Astro also needs an internal PostgreSQL instance, but port 5432 is taken by Marquez’s own internal database, so we will configure Astro to use port 5435 for its internal database:

astro config set postgres.port 5435
astro dev start

And we will start a single-node local CrateDB instance using port 5436 for the PostgreSQL wire protocol interface:

sudo docker run -d --name cratedb --publish=4200:4200 --publish=5436:5432 --env CRATE_HEAP_SIZE=1g crate/crate:5.9.5 '-Cdiscovery.type=single-node'

(NB this will return immediately once the image is downloaded but CrateDB may take a few seconds to start)

Let’s now use the CrateDB CLI to prepare the tables we will use for this example:

Install crash using pip.

sudo apt install -y python3-pip
sudo pip3 install --user crash
crash

Alternatively, install crash using pipx.

sudo apt install -y pipx
sudo pipx install crash

Connect using crash.

crash
CREATE TABLE public.Customers (
  CustomerID TEXT PRIMARY KEY NOT NULL DEFAULT gen_random_text_uuid(),
  CustomerName TEXT NOT NULL,
  Country TEXT
);

CREATE TABLE public.Invoices (
  InvoiceID TEXT PRIMARY KEY NOT NULL DEFAULT gen_random_text_uuid(),
  date TIMESTAMP DEFAULT now(),
  CustomerID TEXT
);

CREATE TABLE public.Products (
  ProductID TEXT PRIMARY KEY NOT NULL DEFAULT gen_random_text_uuid(),
  Description TEXT,
  applicable_tax_percentage REAL
);

CREATE TABLE public.Invoice_items (
  InvoiceID TEXT,
  ProductID TEXT,
  quantity SMALLINT,
  unit_price REAL,
  PRIMARY KEY (InvoiceID,ProductID)
);

Now press Ctrl+D to exit the CrateDB Shell.

Usage

We are now going to configure Airflow to connect to CrateDB.

Open a web browser and navigate to port 8080 on the machine where you are running Astro, for instance http://localhost:8080/. Login with username admin and password admin.

Under “Admin” select “Connections”. Click the blue plus sign button to create a new connection and enter the following details:

Connection Id: cratedb_default
Connection Type: Postgres
Host: 172.17.0.1
Login: crate
Port: 5436

Click the Save button.

Now we will create a DAG. From the datalineageeval folder, run:

cp data_ingestion.py dags/

Then, restart Airflow.

sudo astro dev restart

Let’s now go back to the Airflow web interface, navigate to “DAGs” on the top left corner, then identify the new lineage-reporting-cratedb DAG and use the “play” button to execute it.

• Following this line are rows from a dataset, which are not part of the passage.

-- pv_equiv track=rewrite | github.com/ZeayW/Multimodal-fusion-based-Pre-routing-Timing-Prediction- | src/verilog_parser_asap7.py | update_netname
-- ===== SOURCE A (Python) =====
-- def update_netname(net_name,call_path,io2arg):
--
--     """
--     update the net name if it is connected to the outside netlist.
--         # check if the net is the input/output of the current module
--         #     if true, then update the net name
--
--     :param net_name: str
--                 name of the net
--     :param call_path: str
--                 the calling path of the module
--                     e.g., ChipTop/.../
--     :param io2arg: dict{str:(str,int)}
--                 {input/output net name: (port argument name, trace depth)}
--                 dictionary that maps the input/output ports to arguments in father/grandpa module
--                     trace_depth=1: father ; trace_back=2: grandpa
--     :return:
--     """
--
--     # check if the net is the input/output of the current module
--     #     if true, then trace back along the call path,
--     #       and update the net name with the argname from father module,
--     #       then add the corresponding traced-back call path in the front.
--     #     if false, then simplify add the call path in the front.
--     #arg_name = net_name.replace('\\','')
--     arg_name = net_name
--     if io2arg is not None and \
--             io2arg.get(net_name, None) is not None:
--         _,arg_name, trace_depth = io2arg[net_name]
--         for _ in range(trace_depth):
--             if '/' in call_path:
--                 call_path = call_path[:call_path.rfind('/')]
--             else:
--                 call_path = ''
--     if call_path == '':
--         net_name = arg_name
--     else:
--         net_name = '{}/{}'.format(call_path, arg_name)
--
--     return net_name
-- ===== SOURCE B (Python) =====
-- def update_netname(net_name, call_path, io2arg):
--     arg_name = net_name
--     if io2arg is not None:
--         hit = io2arg.get(net_name)
--         if hit is not None:
--             _, arg_name, trace_depth = hit
--             parts = call_path.split('/')
--             keep = max(0, len(parts) - trace_depth)
--             call_path = '/'.join(parts[:keep])
--     return arg_name if call_path == '' else '{}/{}'.format(call_path, arg_name)
-- ===== Notes on version B (the rewrite author's own statement) =====
-- stated objective: simpler
-- what changed: The per-level loop that repeatedly searches for the last '/' with rfind and truncates is replaced by a single split('/'), a clamped slice keeping len(parts)-trace_depth segments, and one '/'.join.
import Mathlib
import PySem

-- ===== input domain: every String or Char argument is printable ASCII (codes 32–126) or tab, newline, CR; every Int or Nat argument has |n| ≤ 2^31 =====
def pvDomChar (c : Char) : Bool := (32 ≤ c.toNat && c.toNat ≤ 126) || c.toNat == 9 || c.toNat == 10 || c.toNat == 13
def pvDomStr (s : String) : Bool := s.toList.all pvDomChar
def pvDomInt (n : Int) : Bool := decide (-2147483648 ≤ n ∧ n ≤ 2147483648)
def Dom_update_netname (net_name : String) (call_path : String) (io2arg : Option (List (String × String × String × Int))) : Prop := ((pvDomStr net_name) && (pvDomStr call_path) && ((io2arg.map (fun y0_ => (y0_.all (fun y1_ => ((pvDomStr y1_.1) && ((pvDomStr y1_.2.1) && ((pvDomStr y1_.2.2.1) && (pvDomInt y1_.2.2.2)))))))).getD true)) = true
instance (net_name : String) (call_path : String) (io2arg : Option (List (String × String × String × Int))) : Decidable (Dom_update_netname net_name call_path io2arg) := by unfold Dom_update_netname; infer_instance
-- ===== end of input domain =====

-- B replaces A's repeated rfind-truncation loop by one split('/') / slice / join; return value only, no mutation.
-- ===== PORT A =====
-- the body of A's 'for _ in range(trace_depth)' loop, iterated
def pvLoopA : List Char → Nat → List Char
  | cp, 0 => cp
  | cp, Nat.succ n =>
    if PySem.Chars.isIn ['/'] cp then
      pvLoopA (PySem.Chars.slice cp none (some (PySem.Chars.rfind cp ['/']))) n
    else
      pvLoopA [] n

def update_netname (net_name : String) (call_path : String) (io2arg : Option (List (String × String × String × Int))) : String :=
  let r : List Char × List Char :=
    match io2arg with
    | none => (net_name.toList, call_path.toList)
    | some d =>
      match PySem.Dict.get? (PySem.Dict.mk d) net_name with
      | none => (net_name.toList, call_path.toList)
      | some v =>
        -- _, arg_name, trace_depth = io2arg[net_name]; then the range(trace_depth) loop
        (v.2.1.toList, pvLoopA call_path.toList v.2.2.toNat)
  if r.2 = [] then String.ofList r.1 else String.ofList (r.2 ++ '/' :: r.1)

-- ===== PORT B =====
def update_netname_alt (net_name : String) (call_path : String) (io2arg : Option (List (String × String × String × Int))) : String :=
  let r : List Char × List Char :=
    match io2arg with
    | none => (net_name.toList, call_path.toList)
    | some d =>
      match PySem.Dict.get? (PySem.Dict.mk d) net_name with
      | none => (net_name.toList, call_path.toList)
      | some v =>
        -- parts = call_path.split('/'); keep = max(0, len(parts) - trace_depth); '/'.join(parts[:keep])
        let parts := PySem.Chars.splitOn call_path.toList ['/']
        let keep : Int := max 0 ((parts.length : Int) - v.2.2)
        (v.2.1.toList, PySem.Chars.join ['/'] (PySem.List.slice parts none (some keep)))
  if r.2 = [] then String.ofList r.1 else String.ofList (r.2 ++ '/' :: r.1)

-- ===== PRECONDITION & SPEC =====
def Spec_update_netname (net_name : String) (call_path : String) (io2arg : Option (List (String × String × String × Int))) (out : String) : Prop := out = update_netname_alt net_name call_path io2arg
instance (net_name : String) (call_path : String) (io2arg : Option (List (String × String × String × Int))) (out : String) : Decidable (Spec_update_netname net_name call_path io2arg out) := by unfold Spec_update_netname; infer_instance

-- ===== CLAIM (what is proved, stated in full; the proofs are below) =====
def Claim_equal_update_netname : Prop := ∀ (net_name : String) (call_path : String) (io2arg : Option (List (String × String × String × Int))), Dom_update_netname net_name call_path io2arg → Spec_update_netname net_name call_path io2arg (update_netname net_name call_path io2arg)

-- ===== LEMMAS AND PROOFS =====

theorem pv_prefix_slash (l : List Char) : (['/'].isPrefixOf l = true) ↔ ∃ t, l = '/' :: t := by
  cases l with
  | nil => simp [List.isPrefixOf]
  | cons c t =>
    constructor
    · intro h
      have : c = '/' := by
        have := (List.cons_prefix_cons.mp (List.isPrefixOf_iff_prefix.mp h)).1
        exact this.symm
      exact ⟨t, by rw [this]⟩
    · rintro ⟨t', ht⟩
      injection ht with h1 h2
      subst h1; subst h2
      exact List.isPrefixOf_iff_prefix.mpr (List.cons_prefix_cons.mpr ⟨rfl, List.nil_prefix⟩)

theorem pv_modifyHead_fun_id {α : Type} (l : List α) : l.modifyHead (fun x => x) = l := by
  cases l <;> simp

theorem pv_modifyHead_congr {α : Type} {f g : α → α} (l : List α) (h : ∀ x, f x = g x) :
    l.modifyHead f = l.modifyHead g := by
  cases l with
  | nil => rfl
  | cons x t => simp [h x]

theorem pv_modifyHead_append {α : Type} (f : α → α) (xs ys : List α) (h : xs ≠ []) :
    (xs ++ ys).modifyHead f = xs.modifyHead f ++ ys := by
  cases xs with
  | nil => exact absurd rfl h
  | cons x t => simp

theorem pv_splitOn_cons_slash (t : List Char) : ('/' :: t).splitOn '/' = [] :: t.splitOn '/' := by
  simp [List.splitOn, List.splitOnP_cons]

theorem pv_splitOn_cons (c : Char) (t : List Char) (h : ¬ c = '/') :
    (c :: t).splitOn '/' = (t.splitOn '/').modifyHead (c :: ·) := by
  simp [List.splitOn, List.splitOnP_cons, h]

theorem pv_go_spec (fuel : Nat) : ∀ (l cur : List Char) (acc : List (List Char)), l.length < fuel →
    PySem.Chars.splitOn.go ['/'] fuel l cur acc
      = acc.reverse ++ (l.splitOn '/').modifyHead (cur.reverse ++ ·) := by
  induction fuel with
  | zero => intro l cur acc h; omega
  | succ n ih =>
    intro l cur acc h
    cases l with
    | nil =>
      simp [PySem.Chars.splitOn.go, List.splitOn, List.splitOnP, List.splitOnP.go]
    | cons c rest =>
      by_cases hc : c = '/'
      · subst hc
        have hp : List.isPrefixOf ['/'] ('/' :: rest) = true := by
          rw [pv_prefix_slash]; exact ⟨rest, rfl⟩
        rw [PySem.Chars.splitOn.go, if_pos hp]
        simp only [List.length_singleton, List.drop_one, List.tail_cons]
        rw [ih rest [] _ (by simp at h; omega)]
        rw [pv_splitOn_cons_slash]
        simp [pv_modifyHead_fun_id]
      · have hp : ¬ List.isPrefixOf ['/'] (c :: rest) = true := by
          rw [pv_prefix_slash]; rintro ⟨t, ht⟩; simp only [List.cons.injEq] at ht; exact hc ht.1
        rw [PySem.Chars.splitOn.go, if_neg hp]
        rw [ih rest (c :: cur) _ (by simp at h; omega)]
        rw [pv_splitOn_cons c rest hc]
        rw [List.modifyHead_modifyHead]
        congr 1
        exact pv_modifyHead_congr _ (fun x => by simp)

theorem pv_chars_splitOn_eq (cs : List Char) :
    PySem.Chars.splitOn cs ['/'] = cs.splitOn '/' := by
  rw [PySem.Chars.splitOn, pv_go_spec (cs.length + 1) cs [] [] (by omega)]
  simp [pv_modifyHead_fun_id]

theorem pv_isIn_slash (cs : List Char) : PySem.Chars.isIn ['/'] cs = true ↔ '/' ∈ cs := by
  rw [PySem.Chars.isIn, bne_iff_ne, ne_eq, PySem.Chars.find_eq_neg_one_iff, not_not,
    List.singleton_infix_iff]

theorem pv_last_slash (cs : List Char) (h : '/' ∈ cs) :
    ∃ a b, cs = a ++ '/' :: b ∧ '/' ∉ b := by
  induction cs with
  | nil => cases h
  | cons c t ih =>
    by_cases ht : '/' ∈ t
    · obtain ⟨a, b, rfl, hb⟩ := ih ht
      exact ⟨c :: a, b, rfl, hb⟩
    · have hc : c = '/' := by
        rcases List.mem_cons.mp h with h1 | h1
        · exact h1.symm
        · exact absurd h1 ht
      exact ⟨[], t, by rw [hc]; rfl, ht⟩

theorem pv_rfind_go (a b : List Char) (hb : '/' ∉ b) :
    ∀ k, a.length ≤ k → k ≤ (a ++ '/' :: b).length →
      PySem.Chars.rfind.go (a ++ '/' :: b) ['/'] k = (a.length : Int) := by
  intro k
  induction k with
  | zero =>
    intro h1 _
    have ha : a = [] := List.eq_nil_of_length_eq_zero (Nat.le_zero.mp h1)
    subst ha
    rw [PySem.Chars.rfind.go]
    simp
  | succ j ih =>
    intro h1 h2
    rw [PySem.Chars.rfind.go]
    by_cases he : a.length = j + 1
    · have hp : List.isPrefixOf ['/'] (List.drop (j + 1) (a ++ '/' :: b)) = true := by
        rw [pv_prefix_slash]
        refine ⟨b, ?_⟩
        rw [← he, List.drop_append_of_le_length (le_refl _), List.drop_length]
        simp
      rw [if_pos hp, he]
    · have hlt : a.length < j + 1 := lt_of_le_of_ne h1 he
      have hp : ¬ List.isPrefixOf ['/'] (List.drop (j + 1) (a ++ '/' :: b)) = true := by
        rw [pv_prefix_slash]
        rintro ⟨t, ht⟩
        have hm : '/' ∈ List.drop (j + 1) (a ++ '/' :: b) := by rw [ht]; exact List.mem_cons_self
        have hd : List.drop (j + 1) (a ++ '/' :: b) = List.drop (j - a.length) b := by
          rw [List.drop_append, List.drop_eq_nil_of_le (by omega)]
          have h3 : j + 1 - a.length = (j - a.length) + 1 := by omega
          rw [h3]
          simp
        rw [hd] at hm
        exact hb (List.mem_of_mem_drop hm)
      rw [if_neg hp]
      exact ih (Nat.le_of_lt_succ hlt) (le_trans (Nat.le_succ j) h2)

theorem pv_rfind_eq (a b : List Char) (hb : '/' ∉ b) :
    PySem.Chars.rfind (a ++ '/' :: b) ['/'] = (a.length : Int) := by
  rw [PySem.Chars.rfind]
  exact pv_rfind_go a b hb _ (by simp) (le_refl _)

theorem pv_splitOn_no_slash (b : List Char) (hb : '/' ∉ b) : b.splitOn '/' = [b] := by
  induction b with
  | nil => rfl
  | cons c t ih =>
    have hc : ¬ c = '/' := fun h => hb (h ▸ List.mem_cons_self)
    rw [pv_splitOn_cons c t hc, ih (fun h => hb (List.mem_cons_of_mem c h))]
    rfl

theorem pv_splitOn_append (a b : List Char) (hb : '/' ∉ b) :
    (a ++ '/' :: b).splitOn '/' = a.splitOn '/' ++ [b] := by
  induction a with
  | nil =>
    rw [List.nil_append, pv_splitOn_cons_slash, pv_splitOn_no_slash b hb]
    rfl
  | cons c a' ih =>
    by_cases hc : c = '/'
    · subst hc
      rw [List.cons_append, pv_splitOn_cons_slash, pv_splitOn_cons_slash, ih]
      rfl
    · rw [List.cons_append, pv_splitOn_cons c _ hc, pv_splitOn_cons c a' hc, ih]
      exact pv_modifyHead_append _ _ _ (by rw [List.splitOn]; exact List.splitOnP_ne_nil _ _)

-- the truncation loop of A computes '/'-join of all but the last n segments
theorem pv_loopA_eq (n : Nat) : ∀ cs : List Char,
    pvLoopA cs n = ['/'].intercalate ((cs.splitOn '/').take ((cs.splitOn '/').length - n)) := by
  induction n with
  | zero =>
    intro cs
    rw [pvLoopA, Nat.sub_zero, List.take_length, List.intercalate_splitOn]
  | succ n ih =>
    intro cs
    by_cases h : PySem.Chars.isIn ['/'] cs = true
    · obtain ⟨a, b, rfl, hb⟩ := pv_last_slash cs ((pv_isIn_slash cs).mp h)
      rw [pvLoopA, if_pos h, PySem.Chars.slice_eq_listSlice,
        pv_rfind_eq a b hb, PySem.List.slice_to _ (by positivity)]
      have hta : List.take ((a.length : Int)).toNat (a ++ '/' :: b) = a := by
        rw [Int.toNat_natCast]; exact List.take_left
      rw [hta, ih a, pv_splitOn_append a b hb]
      have hlen : (a.splitOn '/' ++ [b]).length = (a.splitOn '/').length + 1 := by simp
      rw [hlen]
      have : (a.splitOn '/').length + 1 - (n + 1) = (a.splitOn '/').length - n := by omega
      rw [this, List.take_append_of_le_length (by omega)]
    · have hb : '/' ∉ cs := fun hm => h ((pv_isIn_slash cs).mpr hm)
      rw [pvLoopA, if_neg h, ih [], pv_splitOn_no_slash cs hb]
      cases n with
      | zero => rfl
      | succ m =>
        rw [show (List.splitOn '/' ([] : List Char)).length - (m + 1) = 0 from by simp,
          show ([cs] : List (List Char)).length - (m + 1 + 1) = 0 from by simp]
        rfl

-- A's loop, run trace_depth times, equals B's split/slice/join expression
theorem pv_trunc_eq (cp : List Char) (d : Int) :
    pvLoopA cp d.toNat
      = PySem.Chars.join ['/'] (PySem.List.slice (PySem.Chars.splitOn cp ['/']) none
          (some (max 0 (((PySem.Chars.splitOn cp ['/']).length : Int) - d)))) := by
  rw [pv_chars_splitOn_eq, PySem.Chars.join,
    PySem.List.slice_to _ (le_max_left 0 _), pv_loopA_eq]
  congr 1
  rw [List.take_eq_take_iff]
  omega

-- ===== VERDICT (by name: the statement is the Claim_ definition above) =====
theorem update_netname_spec : Claim_equal_update_netname := by
  unfold Claim_equal_update_netname
  intro net_name call_path io2arg _
  unfold Spec_update_netname update_netname update_netname_alt
  cases io2arg with
  | none => rfl
  | some d =>
    cases hget : PySem.Dict.get? (PySem.Dict.mk d) net_name with
    | none => simp only [hget]
    | some v =>
      simp only [hget]
      rw [pv_trunc_eq]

When the DAG completes, “Recent Tasks” should show 7 successful tasks.

Now navigate to the Marquez web interface at http://localhost:3000/ (replace localhost if this is not running locally).

In the upper right corner, select example instead of default.

You can now see all lineage graphs and events for this setup.

Marquez lineage graph